Masa remaja merupakan sebuah peralihan dari fase anak menuju fase dewasa. Pada masa ini, remaja mengalami pubertas, sehingga hormon dan fisik pun berubah. Tahap perkembangan remaja terbagi menjadi 3 yakni awal (rentang usia 11-14 tahun), pertengahan (rentang usia 14-17 tahun), dan akhir (rentang usia 17-20 tahun). Saat memasuki fase remaja, terdapat banyak perubahan dalam aspek sosial seperti timbulnya ketertarikan dengan lawan jenis, sering terjadi selisih paham dengan orangtua, hingga kenakalan remaja, karena remaja dianggap masih memiliki sifat yang labil (berubah-ubah), cenderung ingin banyak tahu, dan sedang dalam proses pencarian jati diri.
Pada masa remaja, ego seringkali menjadi konflik yang sering diperbincangkan. Sebab, pada masa ini mereka merasa bahwa dirinya paling benar dan superior. Sehingga, tidak jarang terjadi adanya pertengkaran dengan orangtua karena adanya perbedaan pendapat dan pemikiran. Contohnya seperti orang tua yang sudah memiliki planning pendidikan untuk anaknya agar sang anak mampu menjadi seorang dokter, akan tetapi sang anak memiliki impian dan harapan tersendiri dalam mewujudkan cita-citanya, yakni menjadi seorang psikolog.

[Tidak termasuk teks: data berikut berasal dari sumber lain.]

-- summing the histogram over the 40 residue classes = one count over the pairs
lemma sum_classes (l : List (Int × Int)) (f : Int → Int) (h : ∀ p ∈ l, 0 ≤ p.1) :
    ((List.range 40).map (fun k =>
        ((l.countP (fun p => (PySem.Int.mod p.1 40, p.2) == (((k : Nat) : Int), f ((k : Nat) : Int)))) : Int))).sum
    = ((l.countP (fun p => decide (p.2 = f (PySem.Int.mod p.1 40)))) : Int) := by
  induction l with
  | nil => simp
  | cons p t ih =>
    have hp : 0 ≤ p.1 := h p (List.mem_cons_self ..)
    have ht : ∀ q ∈ t, 0 ≤ q.1 := fun q hq => h q (List.mem_cons_of_mem _ hq)
    have hmod : PySem.Int.mod p.1 40 = ((p.1.toNat % 40 : Nat) : Int) := by
      rw [show p.1 = ((p.1.toNat : Nat) : Int) from (Int.toNat_of_nonneg hp).symm,
        show (40 : Int) = ((40 : Nat) : Int) from rfl, PySem.Int.mod_natCast]
      simp
    have hlt : p.1.toNat % 40 < 40 := Nat.mod_lt _ (by omega)
    simp only [List.countP_cons]
    push_cast
    rw [sum_map_add, ih ht]
    congr 1
    have hcond : ∀ k : Nat,
        (((PySem.Int.mod p.1 40, p.2) == ((k : Int), f (k : Int))) = true)
        ↔ (k = p.1.toNat % 40 ∧ p.2 = f (PySem.Int.mod p.1 40)) := by
      intro k
      constructor
      · intro hk
        have hpair := Prod.ext_iff.mp (eq_of_beq hk)
        have h1 : PySem.Int.mod p.1 40 = (k : Int) := hpair.1
        have hkk : k = p.1.toNat % 40 := by
          rw [hmod] at h1
          omega
        exact ⟨hkk, by rw [h1]; exact hpair.2⟩
      · rintro ⟨hkk, h2⟩
        have h1 : PySem.Int.mod p.1 40 = (k : Int) := by rw [hmod, hkk]
        exact beq_iff_eq.mpr (Prod.ext h1 (by rw [← h1]; exact h2))
    have key : ∀ k ∈ List.range 40,
        (if ((PySem.Int.mod p.1 40, p.2) == ((k : Int), f (k : Int))) = true then (1 : Int) else 0)
        = if k = p.1.toNat % 40 then (if p.2 = f (PySem.Int.mod p.1 40) then (1 : Int) else 0) else 0 := by
      intro k _
      by_cases hb : ((PySem.Int.mod p.1 40, p.2) == ((k : Int), f (k : Int))) = true
      · obtain ⟨hk1, hk2⟩ := (hcond k).mp hb
        rw [if_pos hb, if_pos hk1, if_pos hk2]
      · rw [if_neg hb]
        by_cases hk1 : k = p.1.toNat % 40
        · have hk2 : ¬ p.2 = f (PySem.Int.mod p.1 40) := fun hc => hb ((hcond k).mpr ⟨hk1, hc⟩)
          rw [if_pos hk1, if_neg hk2]
        · rw [if_neg hk1]
    calc (List.map (fun k : Nat => if ((PySem.Int.mod p.1 40, p.2) == ((k : Int), f (k : Int))) = true then (1 : Int) else 0) (List.range 40)).sum
        = (List.map (fun k : Nat => if k = p.1.toNat % 40 then (if p.2 = f (PySem.Int.mod p.1 40) then (1 : Int) else 0) else 0) (List.range 40)).sum :=
          congrArg List.sum (List.map_congr_left key)
      _ = (if p.2 = f (PySem.Int.mod p.1 40) then (1 : Int) else 0) := sum_ite_single 40 _ _ hlt
      _ = (if decide (p.2 = f (PySem.Int.mod p.1 40)) = true then (1 : Int) else 0) := by
          by_cases hd : p.2 = f (PySem.Int.mod p.1 40)
          · rw [if_pos hd, if_pos (by simpa using hd)]
          · rw [if_neg hd, if_neg (by simpa using hd)]

-- per-pattern bridge: A's counting fold against the materialized full-length list
-- = B's 40-term lookup sum into the histogram
lemma pattern_score (base answers t : List Int) (hL : 0 < base.length) (hdvd : base.length ∣ 40)
    (ht : t = (List.replicate (40 / base.length) base).flatten) :
    (PySem.List.enumerate answers 0).foldl
      (fun (s : Int) p => if PySem.List.pyGet?
          (PySem.List.pyRepeat base (PySem.Int.floordiv (answers.length : Int) (base.length : Int)) ++
           PySem.List.slice base none (some (PySem.Int.mod (answers.length : Int) (base.length : Int)))) p.1
          = some p.2 then s + 1 else s) 0
    = ((PySem.List.pyRange 0 40 1).map (fun r =>
        ((PySem.List.enumerate answers 0).foldl
            (fun d p =>
              d.insert (PySem.Int.mod p.1 40, p.2) (d.getD (PySem.Int.mod p.1 40, p.2) 0 + 1))
            PySem.Dict.empty).getD (r, PySem.List.pyGetD t r 0) 0)).sum := by
  have hlen_t : t.length = 40 := by
    rw [ht, List.length_flatten]
    simp [List.map_replicate, Nat.div_mul_cancel hdvd]
  have hcnt : (PySem.List.enumerate answers 0).foldl
      (fun d p =>
        d.insert (PySem.Int.mod p.1 40, p.2) (d.getD (PySem.Int.mod p.1 40, p.2) 0 + 1))
      PySem.Dict.empty
      = PySem.Dict.counter ((PySem.List.enumerate answers 0).map (fun p => (PySem.Int.mod p.1 40, p.2))) := by
    rw [← PySem.Dict.foldl_insert_getD_add_one_eq_counter, List.foldl_map]
  -- LHS: replace the in-range indexing of the materialized list by t-lookup at the residue
  have hrep : PySem.List.pyRepeat base (PySem.Int.floordiv (answers.length : Int) (base.length : Int)) ++
      PySem.List.slice base none (some (PySem.Int.mod (answers.length : Int) (base.length : Int)))
      = (List.replicate (answers.length / base.length) base).flatten ++ base.take (answers.length % base.length) := by
    rw [PySem.Int.floordiv_natCast, PySem.Int.mod_natCast, PySem.List.slice_to_natCast]
    simp only [PySem.List.pyRepeat, Int.toNat_natCast]
  have htidx : ∀ n : Nat, n % base.length < base.length → t[n % 40]? = base[n % base.length]? := by
    intro n _
    have h40 : n % 40 < (40 / base.length) * base.length + 0 := by
      rw [Nat.add_zero, Nat.div_mul_cancel hdvd]
      exact Nat.mod_lt _ (by omega)
    have := repGet base (40 / base.length) 0 (n % 40) (Nat.zero_le _) h40
    rw [List.take_zero, List.append_nil] at this
    rw [ht, this, Nat.mod_mod_of_dvd n hdvd]
  have hcong : (PySem.List.enumerate answers 0).foldl
      (fun (s : Int) p => if PySem.List.pyGet?
          (PySem.List.pyRepeat base (PySem.Int.floordiv (answers.length : Int) (base.length : Int)) ++
           PySem.List.slice base none (some (PySem.Int.mod (answers.length : Int) (base.length : Int)))) p.1
          = some p.2 then s + 1 else s) 0
      = (PySem.List.enumerate answers 0).foldl
        (fun (s : Int) p => if p.2 = PySem.List.pyGetD t (PySem.Int.mod p.1 40) 0 then s + 1 else s) 0 := by
    apply PySem.List.foldl_congr_mem
    intro acc p hp
    obtain ⟨n, hn, rfl⟩ := (PySem.List.mem_enumerate_iff _ _ _).mp hp
    simp only [zero_add]
    have hmodlt : n % base.length < base.length := Nat.mod_lt _ hL
    have hbound : n < (answers.length / base.length) * base.length + answers.length % base.length := by
      have := Nat.div_add_mod answers.length base.length
      rw [Nat.mul_comm]
      omega
    have hA : PySem.List.pyGet?
        (PySem.List.pyRepeat base (PySem.Int.floordiv (answers.length : Int) (base.length : Int)) ++
         PySem.List.slice base none (some (PySem.Int.mod (answers.length : Int) (base.length : Int)))) ((n : Nat) : Int)
        = some base[n % base.length] := by
      rw [hrep, PySem.List.pyGet?_natCast,
        repGet base (answers.length / base.length) (answers.length % base.length) n (Nat.mod_lt _ hL).le hbound]
      exact List.getElem?_eq_getElem hmodlt
    have hB : PySem.List.pyGetD t (PySem.Int.mod ((n : Nat) : Int) 40) 0 = base[n % base.length] := by
      rw [show (40 : Int) = ((40 : Nat) : Int) from rfl, PySem.Int.mod_natCast,
        PySem.List.pyGetD_natCast, List.getD_eq_getElem t 0 (show n % 40 < t.length by omega)]
      have hx := htidx n hmodlt
      rw [List.getElem?_eq_getElem (show n % 40 < t.length by omega),
        List.getElem?_eq_getElem hmodlt] at hx
      exact Option.some.inj hx
    rw [hA, hB]
    by_cases h : answers[n] = base[n % base.length]
    · rw [if_pos (by rw [h]), if_pos h]
    · rw [if_neg (fun hc => h (Option.some.inj hc).symm), if_neg h]
  rw [hcong, hcnt]
  rw [foldl_count (fun p : Int × Int => p.2 = PySem.List.pyGetD t (PySem.Int.mod p.1 40) 0)]
  rw [show PySem.List.pyRange 0 40 1 = List.map (fun k : Nat => (k : Int)) (List.range 40) from by decide]
  rw [List.map_map, zero_add]
  rw [← sum_classes (PySem.List.enumerate answers 0) (fun r => PySem.List.pyGetD t r 0)
    (by
      intro p hp
      obtain ⟨n, hn, rfl⟩ := (PySem.List.mem_enumerate_iff _ _ _).mp hp
      simp)]
  apply congrArg List.sum
  apply List.map_congr_left
  intro k _
  simp only [Function.comp_apply]
  rw [PySem.Dict.getD_counter, List.count_eq_countP, List.countP_map]
  rfl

Pada masa remaja pula, ketika seseorang sudah mengenal cinta, biasanya mereka akan mulai tertarik dengan lawan jenis, sehingga mereka akan mulai memperbaiki penampilan dan berpacaran. Akan tetapi, tidak semua orang tua setuju terhadap pacaran, sehingga hal ini kembali menjadi sebuah konflik, karena tidak jarang dari mereka lebih memilih pacarnya dan tidak mendengarkan perintah maupun larangan orang tua.
Psikologi positif berperan sebagai kajian yang membahas mengenai emosi dan aspek positif yang terdapat dalam diri manusia. Dalam psikologi positif terdapat aspek memafkan dan kebahagiaan terhadap diri manusia.
Manusia merupakan makhluk ciptaan Tuhan dan tidak sempurna. Setiap manusia pernah melakukan kesalahan dan memiliki beragam emosi seperti kecewa, marah, dan sedih. Hal tersebut bisa muncul dikarenakan terdapat perasaan marah dan dendam terhadap seseorang. Perasaan tersebut mampu memunculkan dampak negatif terhadap kesehatan mental seperti benci dan dengki. Untuk menghilangkan emosi negatif seperti iri dan dengki, manusia harus memahami konsep dari forgiveness (memaafkan) itu sendiri. Sebab, memaafkan memiliki banyak dampak positif seperti membuat hidup jauh lebih tentram dan menimbulkan rasa bersyukur yang tinggi.
Manusia memiliki tujuan hidup yang utama, yakni mencari kebahagiaan. Sebab, kebahagiaan memunculkan rasa puas dalam diri manusia itu sendiri. Kebahagiaan diperoleh melalui rasa cinta dan damai. Kebahagiaan disimpulkan sebagai suatu hal yang membuat pengalaman dan perasaan seseorang menjadi senang. Kebahagiaan juga diperoleh melalui objektivitas, yakni setiap orang memiliki cara untuk memperoleh kebahagiaannya tersendiri. Contoh: seseorang merasa puas dan bahagia ketika mereka mampu memperoleh sesuatu yang telah diimpikannya sejak lama dan seseorang yang merasa bahagia ketika dirinya menjadi pribadi yang bermanfaat untuk banyak orang.
Konsep forgiveness harus diterapkan terhadap remaja, yakni agar mereka mampu menghilangkan perasaan enggan dalam memaafkan kesalahan orang lain dan mampu menurunkan ego nya. Sehingga, forgiveness itu sendiri mampu menimbulkan rasa kebahagiaan, sebab, membantu menghilangkan perasaan dendam dan membantu munculnya rasa syukur terhadap keadaan.